About this task —
From the entries that follow, pick out all lines holding "loop".
———
-- pv_equiv track=rewrite | github.com/ChahelPaatur/Self-Modifying-Program-Synthesis-via-Online-Library-Evolution | common/object_ops.py | place_object
-- ===== SOURCE A (Python) =====
-- from typing import List, Dict, Tuple, Set, Optional
--
-- Grid = List[List[int]]
--
-- def place_object(grid: Grid, component: Set[Tuple[int, int]], offset_r: int, offset_c: int, source_grid: Grid) -> Grid:
--     """Place object at new position with offset"""
--     result = [row[:] for row in grid]
--     h, w = len(grid), len(grid[0])
--
--     for r, c in component:
--         new_r, new_c = r + offset_r, c + offset_c
--         if 0 <= new_r < h and 0 <= new_c < w:
--             result[new_r][new_c] = source_grid[r][c]
--
--     return result
-- ===== SOURCE B (Python) =====
-- def place_object(grid, component, offset_r, offset_c, source_grid):
--     """Place object at new position: per-cell inverse lookup instead of
--     copy-then-mutate (the shift is injective, so (i-offset_r, j-offset_c)
--     is the unique cell that could write (i, j))."""
--     w = len(grid[0])
--     return [
--         [source_grid[i - offset_r][j - offset_c]
--          if j < w and (i - offset_r, j - offset_c) in component
--          else v
--          for j, v in enumerate(row)]
--         for i, row in enumerate(grid)
--     ]
-- ===== Notes on version B (the rewrite author's own statement) =====
-- stated objective: alternative
-- what changed: B inverts the mapping: instead of copying the grid and mutating each shifted target, it builds every output cell directly by an inverse lookup -- cell (i,j) takes source_grid[i-offset_r][j-offset_c] when j < w and (i-offset_r, j-offset_c) is in the component set (the shift is injective, so that is the unique possible writer), otherwise grid[i][j].
import Mathlib
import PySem

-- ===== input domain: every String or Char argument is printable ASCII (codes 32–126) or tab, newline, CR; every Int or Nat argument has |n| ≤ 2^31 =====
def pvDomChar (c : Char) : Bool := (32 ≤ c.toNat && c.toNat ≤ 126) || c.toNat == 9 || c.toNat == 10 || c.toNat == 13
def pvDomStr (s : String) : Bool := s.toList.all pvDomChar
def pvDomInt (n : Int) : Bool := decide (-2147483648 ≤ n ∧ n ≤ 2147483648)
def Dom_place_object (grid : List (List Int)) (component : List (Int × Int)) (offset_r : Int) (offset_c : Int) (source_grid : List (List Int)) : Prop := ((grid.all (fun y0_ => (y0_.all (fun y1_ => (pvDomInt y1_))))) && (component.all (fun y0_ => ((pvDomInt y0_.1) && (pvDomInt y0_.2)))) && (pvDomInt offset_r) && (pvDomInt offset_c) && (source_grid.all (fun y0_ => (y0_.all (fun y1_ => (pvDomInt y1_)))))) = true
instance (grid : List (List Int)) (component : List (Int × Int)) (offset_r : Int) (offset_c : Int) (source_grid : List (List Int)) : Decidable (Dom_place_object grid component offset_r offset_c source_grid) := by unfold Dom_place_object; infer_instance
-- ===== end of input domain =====

-- B replaces A's copy-then-mutate loop over the component by a direct per-cell
-- inverse lookup (the shift is injective, so each output cell has a unique possible
-- writer): an alternative decomposition of similar cost.

-- ===== PORT A =====
-- loop body of A: for (r, c) in component, overwrite the shifted cell in place
-- when the target is in bounds (result[new_r][new_c] = source_grid[r][c]).
def pvStepA (source_grid : List (List Int)) (offset_r offset_c h w : Int)
    (res : List (List Int)) (rc : Int × Int) : List (List Int) :=
  let new_r := rc.1 + offset_r
  let new_c := rc.2 + offset_c
  if 0 ≤ new_r ∧ new_r < h ∧ 0 ≤ new_c ∧ new_c < w then
    res.modify new_r.toNat (fun row =>
      row.set new_c.toNat ((PySem.List.pyGet? ((PySem.List.pyGet? source_grid rc.1).getD []) rc.2).getD 0))
  else res

-- literal transliteration of A: copy the grid, then fold the loop body over component.
def place_object (grid : List (List Int)) (component : List (Int × Int)) (offset_r : Int) (offset_c : Int) (source_grid : List (List Int)) : List (List Int) :=
  let result := grid.map (fun row => row)       -- result = [row[:] for row in grid]
  let h : Int := grid.length
  let w : Int := (grid.headD []).length         -- len(grid[0]); Pre_ excludes grid = []
  component.foldl (pvStepA source_grid offset_r offset_c h w) result

-- ===== PORT B =====
-- literal transliteration of B: nested enumerate comprehension; each cell (i, j)
-- takes source_grid[i-offset_r][j-offset_c] when j < w and the inverse-shifted
-- coordinate is in the component, else the original value.
def place_object_alt (grid : List (List Int)) (component : List (Int × Int)) (offset_r : Int) (offset_c : Int) (source_grid : List (List Int)) : List (List Int) :=
  let w : Int := (grid.headD []).length         -- len(grid[0]); Pre_ excludes grid = []
  (PySem.List.enumerate grid).map (fun p =>
    (PySem.List.enumerate p.2).map (fun q =>
      let src := (p.1 - offset_r, q.1 - offset_c)
      if q.1 < w ∧ src ∈ component then
        (PySem.List.pyGet? ((PySem.List.pyGet? source_grid src.1).getD []) src.2).getD 0
      else q.2))

-- ===== PRECONDITION & SPEC =====
-- Pre_ excludes exactly the inputs where the Python A raises: the empty grid
-- (len(grid[0]) is an IndexError), component cells whose in-bounds target needs a
-- source_grid[r][c] read that is out of range, and in-bounds targets whose result row
-- is shorter than len(grid[0]) so the write result[new_r][new_c] is an IndexError.
def Pre_place_object (grid : List (List Int)) (component : List (Int × Int)) (offset_r : Int) (offset_c : Int) (source_grid : List (List Int)) : Prop :=
  grid ≠ [] ∧ ∀ rc ∈ component,
    (0 ≤ rc.1 + offset_r ∧ rc.1 + offset_r < (grid.length : Int) ∧
     0 ≤ rc.2 + offset_c ∧ rc.2 + offset_c < ((grid.headD []).length : Int)) →
      (PySem.Raise.InRange source_grid.length rc.1 ∧
       PySem.Raise.InRange ((PySem.List.pyGet? source_grid rc.1).getD []).length rc.2 ∧
       rc.2 + offset_c < ((grid.getD (rc.1 + offset_r).toNat []).length : Int))
instance (grid : List (List Int)) (component : List (Int × Int)) (offset_r : Int) (offset_c : Int) (source_grid : List (List Int)) : Decidable (Pre_place_object grid component offset_r offset_c source_grid) := by unfold Pre_place_object; infer_instance

def pvWitness_place_object : List (List Int) × (List (Int × Int)) × Int × Int × List (List Int) :=
  ([[1, 2], [3, 4]], [(0, 0), (1, 1)], 1, 0, [[5, 6], [7, 8]])

def Spec_place_object (grid : List (List Int)) (component : List (Int × Int)) (offset_r : Int) (offset_c : Int) (source_grid : List (List Int)) (out : List (List Int)) : Prop := out = place_object_alt grid component offset_r offset_c source_grid
instance (grid : List (List Int)) (component : List (Int × Int)) (offset_r : Int) (offset_c : Int) (source_grid : List (List Int)) (out : List (List Int)) : Decidable (Spec_place_object grid component offset_r offset_c source_grid out) := by unfold Spec_place_object; infer_instance

-- ===== CLAIM (what is proved, stated in full; the proofs are below) =====
def Claim_equal_place_object : Prop := ∀ (grid : List (List Int)) (component : List (Int × Int)) (offset_r : Int) (offset_c : Int) (source_grid : List (List Int)), Dom_place_object grid component offset_r offset_c source_grid → Pre_place_object grid component offset_r offset_c source_grid → Spec_place_object grid component offset_r offset_c source_grid (place_object grid component offset_r offset_c source_grid)

-- ===== LEMMAS AND PROOFS =====

-- the value A writes at target (i, j) / B reads for cell (i, j)
def pvVal (source_grid : List (List Int)) (offset_r offset_c : Int) (i j : Nat) : Int :=
  (PySem.List.pyGet? ((PySem.List.pyGet? source_grid ((i : Int) - offset_r)).getD []) ((j : Int) - offset_c)).getD 0

-- total cell access, to state pointwise lemmas without dependent index proofs
def pvCell (l : List (List Int)) (i j : Nat) : Int := ((l[i]?.getD [])[j]?.getD 0)

theorem pvCell_eq (l : List (List Int)) (i j : Nat) (hi : i < l.length) (hj : j < (l[i]).length) :
    pvCell l i j = (l[i])[j] := by
  simp [pvCell, List.getElem?_eq_getElem hi, List.getElem?_eq_getElem hj]

theorem pvStepA_length (sg : List (List Int)) (or oc h w : Int) (res : List (List Int)) (rc : Int × Int) :
    (pvStepA sg or oc h w res rc).length = res.length := by
  unfold pvStepA; dsimp only; split <;> simp

theorem pvFoldA_length (sg : List (List Int)) (or oc h w : Int) (cs : List (Int × Int)) (init : List (List Int)) :
    (cs.foldl (pvStepA sg or oc h w) init).length = init.length := by
  induction cs generalizing init with
  | nil => rfl
  | cons rc cs ih => rw [List.foldl_cons, ih, pvStepA_length]

theorem pvStepA_row (sg : List (List Int)) (or oc h w : Int) (res : List (List Int)) (rc : Int × Int)
    (i : Nat) : ((pvStepA sg or oc h w res rc)[i]?.getD []).length = (res[i]?.getD []).length := by
  unfold pvStepA; dsimp only; split
  · rw [List.getElem?_modify]
    cases res[i]? with
    | none => rfl
    | some v => simp [apply_ite List.length]
  · rfl

theorem pvFoldA_row (sg : List (List Int)) (or oc h w : Int) (cs : List (Int × Int)) (init : List (List Int))
    (i : Nat) : (((cs.foldl (pvStepA sg or oc h w) init))[i]?.getD []).length = (init[i]?.getD []).length := by
  induction cs generalizing init with
  | nil => rfl
  | cons rc cs ih => rw [List.foldl_cons, ih, pvStepA_row]

-- one step of A, read back pointwise
theorem pvStepA_cell (sg : List (List Int)) (or oc h w : Int) (init : List (List Int)) (rc : Int × Int)
    (i j : Nat) (hi : i < init.length) (hj : j < (init[i]?.getD []).length) :
    pvCell (pvStepA sg or oc h w init rc) i j =
      if rc = ((i : Int) - or, (j : Int) - oc) ∧ (i : Int) < h ∧ (j : Int) < w then pvVal sg or oc i j
      else pvCell init i j := by
  obtain ⟨r, c⟩ := rc
  have hrow : init[i]?.getD [] = init[i]'hi := by rw [List.getElem?_eq_getElem hi]; rfl
  unfold pvStepA pvCell
  dsimp only
  by_cases hg : 0 ≤ r + or ∧ r + or < h ∧ 0 ≤ c + oc ∧ c + oc < w
  · rw [if_pos hg, List.getElem?_modify]
    by_cases h1 : (r + or).toNat = i
    · simp only [h1, if_true]
      rw [List.getElem?_eq_getElem hi]
      simp only [Option.map_eq_map, Option.map_some, Option.getD_some]
      simp only [List.getElem?_eq_getElem hi, Option.getD_some] at hj
      by_cases h2 : (c + oc).toNat = j
      · have hr : r = (i : Int) - or := by omega
        have hc : c = (j : Int) - oc := by omega
        have hcond : ((r, c) : Int × Int) = ((i : Int) - or, (j : Int) - oc) ∧ (i : Int) < h ∧ (j : Int) < w := by
          exact ⟨by rw [hr, hc], by omega, by omega⟩
        rw [if_pos hcond]
        have hjs : j < ((init[i]'hi).set (c + oc).toNat ((PySem.List.pyGet? ((PySem.List.pyGet? sg r).getD []) c).getD 0)).length := by
          simpa using hj
        rw [List.getElem?_eq_getElem hjs, Option.getD_some, List.getElem_set, if_pos h2]
        rw [hr, hc]; rfl
      · have hcond : ¬ (((r, c) : Int × Int) = ((i : Int) - or, (j : Int) - oc) ∧ (i : Int) < h ∧ (j : Int) < w) := by
          rintro ⟨hpair, _, _⟩
          have hc : c = (j : Int) - oc := (Prod.mk.injEq _ _ _ _ ▸ hpair).2
          omega
        rw [if_neg hcond, List.getElem?_set, if_neg h2]
    · simp only [h1, if_false]
      have hcond : ¬ (((r, c) : Int × Int) = ((i : Int) - or, (j : Int) - oc) ∧ (i : Int) < h ∧ (j : Int) < w) := by
        rintro ⟨hpair, _, _⟩
        have hr : r = (i : Int) - or := (Prod.mk.injEq _ _ _ _ ▸ hpair).1
        omega
      rw [if_neg hcond]
      cases init[i]? <;> rfl
  · rw [if_neg hg]
    have hcond : ¬ (((r, c) : Int × Int) = ((i : Int) - or, (j : Int) - oc) ∧ (i : Int) < h ∧ (j : Int) < w) := by
      rintro ⟨hpair, hh, hw⟩
      have hr : r = (i : Int) - or := (Prod.mk.injEq _ _ _ _ ▸ hpair).1
      have hc : c = (j : Int) - oc := (Prod.mk.injEq _ _ _ _ ▸ hpair).2
      exact hg ⟨by omega, by omega, by omega, by omega⟩
    rw [if_neg hcond]

-- A's whole fold, read back pointwise: the unique possible writer of cell (i, j) is
-- (i - offset_r, j - offset_c), so membership of that pair decides the value.
theorem pvFoldA_cell (sg : List (List Int)) (or oc h w : Int) (cs : List (Int × Int)) (init : List (List Int))
    (i j : Nat) (hi : i < init.length) (hj : j < (init[i]?.getD []).length) :
    pvCell (cs.foldl (pvStepA sg or oc h w) init) i j =
      if (((i : Int) - or, (j : Int) - oc) ∈ cs) ∧ (i : Int) < h ∧ (j : Int) < w then pvVal sg or oc i j
      else pvCell init i j := by
  induction cs generalizing init with
  | nil => simp
  | cons rc cs ih =>
    rw [List.foldl_cons]
    have hi' : i < (pvStepA sg or oc h w init rc).length := by rw [pvStepA_length]; exact hi
    have hj' : j < ((pvStepA sg or oc h w init rc)[i]?.getD []).length := by
      rw [pvStepA_row]; exact hj
    rw [ih _ hi' hj', pvStepA_cell sg or oc h w init rc i j hi hj]
    by_cases hm : (((i : Int) - or, (j : Int) - oc) ∈ cs) ∧ (i : Int) < h ∧ (j : Int) < w
    · rw [if_pos hm, if_pos ⟨List.mem_cons_of_mem _ hm.1, hm.2⟩]
    · rw [if_neg hm]
      by_cases hq : rc = ((i : Int) - or, (j : Int) - oc) ∧ (i : Int) < h ∧ (j : Int) < w
      · rw [if_pos hq, if_pos ⟨hq.1 ▸ List.mem_cons_self, hq.2⟩]
      · rw [if_neg hq, if_neg]
        rintro ⟨hmem, hh, hw⟩
        rcases List.mem_cons.mp hmem with hEq | hIn
        · exact hq ⟨hEq.symm, hh, hw⟩
        · exact hm ⟨hIn, hh, hw⟩

-- ===== VERDICT (by name: the statement is the Claim_ definition above) =====
theorem place_object_spec : Claim_equal_place_object := by
  intro grid component offset_r offset_c source_grid _ _
  unfold Spec_place_object place_object place_object_alt
  simp only [List.map_id']
  apply List.ext_getElem
  · rw [pvFoldA_length]; simp
  · intro i h1 h2
    have hi : i < grid.length := by rwa [pvFoldA_length] at h1
    have hrow : grid[i]?.getD [] = grid[i]'hi := by rw [List.getElem?_eq_getElem hi]; rfl
    apply List.ext_getElem
    · have := pvFoldA_row source_grid offset_r offset_c (grid.length : Int) ((grid.headD []).length : Int) component grid i
      rw [List.getElem?_eq_getElem h1, Option.getD_some] at this
      rw [this, hrow]
      simp [PySem.List.getElem_enumerate]
    · intro j hj1 hj2
      have hj : j < (grid[i]'hi).length := by
        have := pvFoldA_row source_grid offset_r offset_c (grid.length : Int) ((grid.headD []).length : Int) component grid i
        rw [List.getElem?_eq_getElem h1, Option.getD_some, hrow] at this
        rwa [this] at hj1
      have hLHS := pvFoldA_cell source_grid offset_r offset_c (grid.length : Int) ((grid.headD []).length : Int)
        component grid i j hi (by rw [hrow]; exact hj)
      rw [pvCell_eq _ i j h1 hj1, pvCell_eq _ i j hi hj] at hLHS
      rw [hLHS]
      simp only [List.getElem_map, PySem.List.getElem_enumerate]
      have hih : (i : Int) < (grid.length : Int) := by exact_mod_cast hi
      by_cases hc : (((i : Int) - offset_r, (j : Int) - offset_c) ∈ component) ∧ (j : Int) < ((grid.headD []).length : Int)
      · rw [if_pos ⟨hc.1, hih, hc.2⟩, if_pos (by simp only [zero_add]; exact ⟨hc.2, hc.1⟩)]
        simp [pvVal]
      · rw [if_neg (by rintro ⟨hm, _, hw⟩; exact hc ⟨hm, hw⟩),
            if_neg (by simp only [zero_add]; rintro ⟨hw, hm⟩; exact hc ⟨hm, hw⟩)]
———
Solution to this problem —
-- B replaces A's copy-then-mutate loop over the component by a direct per-cell
-- loop body of A: for (r, c) in component, overwrite the shifted cell in place
-- literal transliteration of A: copy the grid, then fold the loop body over component.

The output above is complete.